* TASK REQUIREMENTS *
Number of lines below with "position": work it out and reply with that number only.

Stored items
------------------------------------------------------------------------
theorem pvRunEnd_spec (msg_db : List (List String)) (user : String) :
    ∀ (f j : Nat), j < msg_db.length → msg_db.length - j ≤ f →
      pvSoon msg_db user j = true →
      (j ≤ pvRunEnd (pvTab msg_db user) j f ∧
       pvRunEnd (pvTab msg_db user) j f < msg_db.length ∧
       (∀ k, j ≤ k → k ≤ pvRunEnd (pvTab msg_db user) j f → pvSoon msg_db user k = true) ∧
       (msg_db.length ≤ pvRunEnd (pvTab msg_db user) j f + 1 ∨
         pvSoon msg_db user (pvRunEnd (pvTab msg_db user) j f + 1) = false)) := by
  intro f
  induction f with
  | zero => intro j hj hf _; omega
  | succ f ih =>
    intro j hj hf hsoon
    simp only [pvRunEnd, pvTab_len]
    by_cases hc : (j + 1 < msg_db.length ∧ (pvTab msg_db user).getD (j+1) false = true)
    · have hcb : (decide (j + 1 < msg_db.length) && (pvTab msg_db user).getD (j+1) false) = true := by
        rw [hc.2, Bool.and_true]; simpa using hc.1
      rw [if_pos hcb]
      have hs1 : pvSoon msg_db user (j+1) = true := by
        rw [← pvTab_getD msg_db user (j+1) hc.1]; exact hc.2
      obtain ⟨g1, g2, g3, g4⟩ := ih (j+1) hc.1 (by omega) hs1
      refine ⟨by omega, g2, ?_, g4⟩
      intro k hk1 hk2
      rcases Nat.eq_or_lt_of_le hk1 with rfl | hlt
      · exact hsoon
      · exact g3 k hlt hk2
    · have hcb : (decide (j + 1 < msg_db.length) && (pvTab msg_db user).getD (j+1) false) = false := by
        by_cases h1 : j + 1 < msg_db.length
        · have h2 : (pvTab msg_db user).getD (j+1) false = false := by
            cases h : (pvTab msg_db user).getD (j+1) false
            · rfl
            · exact absurd ⟨h1, h⟩ hc
          rw [h2, Bool.and_false]
        · simp [h1]
      rw [if_neg (by simp only [hcb]; decide)]
      refine ⟨le_refl _, hj, ?_, ?_⟩
      · intro k hk1 hk2
        have : k = j := by omega
        subst this; exact hsoon
      · by_cases h1 : j + 1 < msg_db.length
        · right
          rw [← pvTab_getD msg_db user (j+1) h1]
          cases h : (pvTab msg_db user).getD (j+1) false
          · rfl
          · exact absurd ⟨h1, h⟩ hc
        · left; omega

theorem pvSpecLoop_run (msg_db : List (List String)) (user : String) :
    ∀ (d i : Nat) (curr : List (List String)), i + d < msg_db.length →
      (∀ k, i ≤ k → k ≤ i + d → pvSoon msg_db user k = true) →
      (msg_db.length ≤ i + d + 1 ∨ pvSoon msg_db user (i + d + 1) = false) →
      pvSpecLoop msg_db user i (msg_db.drop i) curr
        = (curr ++ (msg_db.drop i).take (d + 6)) ::
            pvSpecLoop msg_db user (i+d+1) (msg_db.drop (i+d+1)) [] := by
  intro d
  induction d with
  | zero =>
    intro i curr hd hall hend
    simp only [Nat.add_zero] at hd hend ⊢
    simp only [Nat.zero_add]
    have hi : i < msg_db.length := hd
    have hdrop : msg_db.drop i = msg_db[i] :: msg_db.drop (i+1) := (List.getElem_cons_drop hi).symm
    have hsoon : pvSoon msg_db user i = true := hall i (le_refl _) (by omega)
    rw [hdrop]
    simp only [pvSpecLoop, hsoon, if_pos]
    have h6 : List.take 6 (msg_db[i] :: msg_db.drop (i+1))
        = msg_db[i] :: List.take 5 (msg_db.drop (i+1)) := rfl
    rw [h6]
    by_cases h1 : i + 1 < msg_db.length
    · have hs1 : pvSoon msg_db user (i+1) = false := by
        rcases hend with h | h
        · omega
        · exact h
      have hdrop1 : msg_db.drop (i+1) = msg_db[i+1] :: msg_db.drop (i+2) :=
        (List.getElem_cons_drop h1).symm
      rw [hdrop1]
      simp only [pvSpecLoop, hs1, Bool.false_eq_true, if_false]
      rw [if_pos (by simp), if_neg (by simp)]
      simp [List.append_assoc]
    · have hnil : msg_db.drop (i+1) = [] := List.drop_eq_nil_of_le (by omega)
      rw [hnil]
      simp only [pvSpecLoop]
      rw [if_pos (by simp), if_neg (by simp)]
      simp
  | succ d ih =>
    intro i curr hd hall hend
    have hi : i < msg_db.length := by omega
    have hdrop : msg_db.drop i = msg_db[i] :: msg_db.drop (i+1) := (List.getElem_cons_drop hi).symm
    have hsoon : pvSoon msg_db user i = true := hall i (le_refl _) (by omega)
    rw [hdrop]
    simp only [pvSpecLoop, hsoon, if_pos]
    have hrec := ih (i+1) (curr ++ [msg_db[i]]) (by omega)
      (fun k hk1 hk2 => hall k (by omega) (by omega))
      (by rcases hend with h | h
          · left; omega
          · right; have he : i + 1 + d + 1 = i + (d+1) + 1 := by omega
            rw [he]; exact h)
    rw [hrec]
    have hidx : i + 1 + d + 1 = i + (d + 1) + 1 := by omega
    rw [hidx]
    congr 1
    have h7 : d + 1 + 6 = (d + 6) + 1 := by omega
    rw [h7, List.take_succ_cons]
    simp [List.append_assoc]
-- pv_equiv track=rewrite | github.com/61crossroad/algorithm | PySolver/remove_duplicate_letters.py | stacky
-- ===== SOURCE A (Python) =====
-- import collections
--
-- def stacky(s: str) -> str:
--     counter, seen, stack = collections.Counter(s), set(), []
--
--     for char in s:
--         counter[char] -= 1
--         if char in seen:
--             continue
--
--         while stack and char < stack[-1] and counter[stack[-1]] > 0:
--             seen.remove(stack.pop())
--         stack.append(char)
--         seen.add(char)
--
--     return ''.join(stack)
-- ===== SOURCE B (Python) =====
-- def stacky(s: str) -> str:
--     # Greedy head selection: pick the first minimal char at or before the first
--     # "must take" position (a char whose last occurrence is here), then recurse
--     # on the remainder with the chosen char removed.
--     if not s:
--         return ''
--     last = {ch: i for i, ch in enumerate(s)}
--     pos, mc = 0, s[0]
--     for i, ch in enumerate(s):
--         if ch < mc:
--             pos, mc = i, ch
--         if last[ch] == i:
--             break
--     rest = ''.join(x for x in s[pos + 1:] if x != mc)
--     return mc + stacky(rest)
-- ===== Notes on version B (the rewrite author's own statement) =====
-- stated objective: alternative
-- what changed: A's single-pass monotonic stack (Counter + seen-set + pop loop) is replaced by a greedy head-selection recursion: build a last-occurrence dict, scan to the first index that is its char's last occurrence, emit the smallest char seen up to there, and recurse on the remaining suffix with that char removed.
import Mathlib
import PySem

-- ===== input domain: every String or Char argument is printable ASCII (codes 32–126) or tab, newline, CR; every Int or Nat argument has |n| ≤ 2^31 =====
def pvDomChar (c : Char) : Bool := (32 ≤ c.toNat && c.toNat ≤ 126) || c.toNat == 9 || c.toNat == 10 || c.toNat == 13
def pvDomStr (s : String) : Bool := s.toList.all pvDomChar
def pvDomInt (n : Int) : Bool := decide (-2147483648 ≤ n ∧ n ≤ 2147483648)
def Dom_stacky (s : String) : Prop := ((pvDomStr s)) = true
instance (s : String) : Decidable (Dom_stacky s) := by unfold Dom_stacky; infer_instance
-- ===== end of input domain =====
theorem pvQ_symm (w : Int) {a b : List Int} (h : pvQ w a b) : pvQ w b a := by
  obtain ⟨hne, hr⟩ := h
  refine ⟨hne.symm, ?_⟩
  by_cases hlt : pvK a < pvK b
  · rw [if_pos hlt] at hr
    rw [if_neg (by omega)]
    exact hr
  · rw [if_neg hlt] at hr
    rw [if_pos (by rcases lt_or_ge (pvK b) (pvK a) with h' | h'; exact h'; omega)]
    exact hr

-- A's result is the pairwise dominance condition on the sorted list
theorem pvA_iff (matrix : List (List Int)) (hne : matrix ≠ []) :
    solution matrix = true ↔
      (PySem.List.sorted matrix pvK false).Pairwise
        (pvR (((PySem.List.pyGet? matrix 0).getD []).length : Int)) := by
  simp only [solution]
  rw [show ((PySem.List.sorted2 ((PySem.List.enumerate matrix 0).map (fun p => ((PySem.List.pyGet? p.2 0).getD 0, p.1)))
        Prod.fst Prod.snd false).foldl (fun acc position => acc ++ [(PySem.List.pyGet? matrix position.2).getD []]) [])
      = ((PySem.List.sorted2 ((PySem.List.enumerate matrix 0).map (fun p => ((PySem.List.pyGet? p.2 0).getD 0, p.1)))
        Prod.fst Prod.snd false).map (pvF matrix)) from by
    have h := PySem.List.foldl_append_singleton_eq_map (pvF matrix)
      (PySem.List.sorted2 ((PySem.List.enumerate matrix 0).map (fun p => ((PySem.List.pyGet? p.2 0).getD 0, p.1)))
        Prod.fst Prod.snd false) []
    simpa [pvF] using h]
  rw [pvSortEq]
  set S := PySem.List.sorted matrix pvK false with hSdef
  have hS : S ≠ [] := by
    rw [hSdef, Ne, PySem.List.sorted_eq_nil_iff]
    exact hne
  rw [pvColsSide S hS]
  have htr : ∀ {a b c : List Int},
      pvR (((PySem.List.pyGet? matrix 0).getD []).length : Int) a b →
      pvR (((PySem.List.pyGet? matrix 0).getD []).length : Int) b c →
      pvR (((PySem.List.pyGet? matrix 0).getD []).length : Int) a c :=
    fun h1 h2 => pvR_trans _ _ _ _ h1 h2
  haveI : Trans (pvR (((PySem.List.pyGet? matrix 0).getD []).length : Int))
      (pvR (((PySem.List.pyGet? matrix 0).getD []).length : Int))
      (pvR (((PySem.List.pyGet? matrix 0).getD []).length : Int)) := ⟨htr⟩
  rw [← List.isChain_iff_pairwise, List.isChain_iff_getElem]
  constructor
  · intro h k hk
    intro i hi
    exact h i hi k hk
  · intro h i hi k hk
    exact h k hk i hi

-- B's result is the pairwise symmetric condition on the matrix itself
theorem pvB_iff (matrix : List (List Int)) :
    solution_alt matrix = true ↔
      matrix.Pairwise (pvQ (((PySem.List.pyGet? matrix 0).getD []).length : Int)) := by
  simp only [solution_alt, List.all_eq_true]
  rw [List.pairwise_iff_getElem]
  constructor
  · intro h p q hp hq hpq
    have hip : (p : Int) ∈ PySem.List.pyRange 0 (matrix.length : Int) 1 := by
      rw [PySem.List.mem_pyRange_one]; omega
    have hjq : (q : Int) ∈ PySem.List.pyRange ((p : Int) + 1) (matrix.length : Int) 1 := by
      rw [PySem.List.mem_pyRange_one]; omega
    have := h (p : Int) hip (q : Int) hjq
    simp only at this
    rw [show (PySem.List.pyGet? matrix (p : Int)).getD [] = matrix[p] from
          PySem.List.pyGetD_eq_getElem matrix [] (by omega) (by omega),
        show (PySem.List.pyGet? matrix (q : Int)).getD [] = matrix[q] from
          PySem.List.pyGetD_eq_getElem matrix [] (by omega) (by omega)] at this
    by_cases heq : pvK matrix[p] = pvK matrix[q]
    · exfalso
      rw [if_pos (by simpa [pvK] using heq)] at this
      exact Bool.false_ne_true this
    · refine ⟨heq, ?_⟩
      rw [if_neg (by simpa [pvK] using heq)] at this
      rw [List.all_eq_true] at this
      by_cases hlt : pvK matrix[p] < pvK matrix[q]
      · rw [if_pos hlt]
        rw [if_pos (by simpa [pvK] using hlt), if_pos (by simpa [pvK] using hlt)] at this
        intro i hi
        have := this i hi
        simp only [Bool.not_eq_eq_eq_not, Bool.not_true, decide_eq_false_iff_not, not_le, ge_iff_le] at this
        exact this
      · rw [if_neg hlt]
        rw [if_neg (by simpa [pvK] using hlt), if_neg (by simpa [pvK] using hlt)] at this
        intro i hi
        have := this i hi
        simp only [Bool.not_eq_eq_eq_not, Bool.not_true, decide_eq_false_iff_not, not_le, ge_iff_le] at this
        exact this
  · intro h i hi j hj
    rw [PySem.List.mem_pyRange_one] at hi hj
    have hpq : i.toNat < j.toNat := by omega
    have hjlen : j.toNat < matrix.length := by omega
    have hq := h i.toNat j.toNat (by omega) hjlen hpq
    rw [show (PySem.List.pyGet? matrix i).getD [] = matrix[i.toNat] from by
          rw [← PySem.List.pyGetD_eq_getElem matrix [] (by omega) (by omega)]; rfl,
        show (PySem.List.pyGet? matrix j).getD [] = matrix[j.toNat] from by
          rw [← PySem.List.pyGetD_eq_getElem matrix [] (by omega) (by omega)]; rfl]
    obtain ⟨hne, hr⟩ := hq
    rw [if_neg (by simpa [pvK] using hne)]
    by_cases hlt : pvK matrix[i.toNat] < pvK matrix[j.toNat]
    · rw [if_pos hlt] at hr
      rw [if_pos (by simpa [pvK] using hlt), if_pos (by simpa [pvK] using hlt)]
      rw [List.all_eq_true]
      intro k hk
      have := hr k hk
      simp only [Bool.not_eq_eq_eq_not, Bool.not_true, decide_eq_false_iff_not, not_le, ge_iff_le]
      exact this
    · rw [if_neg hlt] at hr
      rw [if_neg (by simpa [pvK] using hlt), if_neg (by simpa [pvK] using hlt)]
      rw [List.all_eq_true]
      intro k hk
      have := hr k hk
      simp only [Bool.not_eq_eq_eq_not, Bool.not_true, decide_eq_false_iff_not, not_le, ge_iff_le]
      exact this

-- on the sorted list, pairwise dominance and the symmetric condition coincide (width ≥ 1)
theorem pvRQ_iff (matrix : List (List Int)) (w : Int) (hw : 0 < w) :
    (PySem.List.sorted matrix pvK false).Pairwise (pvR w)
      ↔ (PySem.List.sorted matrix pvK false).Pairwise (pvQ w) := by
  have hsorted : (PySem.List.sorted matrix pvK false).Pairwise (fun a b => pvK a ≤ pvK b) :=
    PySem.List.sorted_pairwise matrix pvK
  constructor
  · intro h
    refine h.imp ?_
    intro a b hr
    have h0 : pvG a 0 < pvG b 0 := hr 0 (by rw [PySem.List.mem_pyRange_one]; omega)
    have hk : pvK a < pvK b := h0
    exact ⟨ne_of_lt hk, by rw [if_pos hk]; exact hr⟩
  · intro h
    refine (hsorted.and h).imp ?_
    rintro a b ⟨hle, hne, hr⟩
    have hk : pvK a < pvK b := lt_of_le_of_ne hle hne
    rw [if_pos hk] at hr
    exact hr

theorem solution_eq (matrix : List (List Int)) (hpre : Pre_solution matrix) :
    solution matrix = solution_alt matrix := by
  obtain ⟨hne, hrows⟩ := hpre
  have hw : 0 < (((PySem.List.pyGet? matrix 0).getD []).length : Int) := by
    obtain ⟨r, t, rfl⟩ := List.exists_cons_of_ne_nil hne
    have hr := (hrows r (by simp)).1
    have : (PySem.List.pyGet? (r :: t) (0 : Int)).getD [] = r := by
      have := PySem.List.pyGet?_natCast (r :: t) 0
      simpa using this
    rw [this]
    cases r with
    | nil => exact absurd rfl hr
    | cons x xs => simp
  rw [Bool.eq_iff_iff, pvA_iff matrix hne, pvB_iff matrix,
      pvRQ_iff matrix _ hw]
  exact List.Perm.pairwise_iff
    (R := pvQ (((PySem.List.pyGet? matrix 0).getD []).length : Int))
    (fun h => pvQ_symm _ h) (PySem.List.sorted_perm matrix pvK false)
------------------------------------------------------------------------
* ANSWER AREA *
2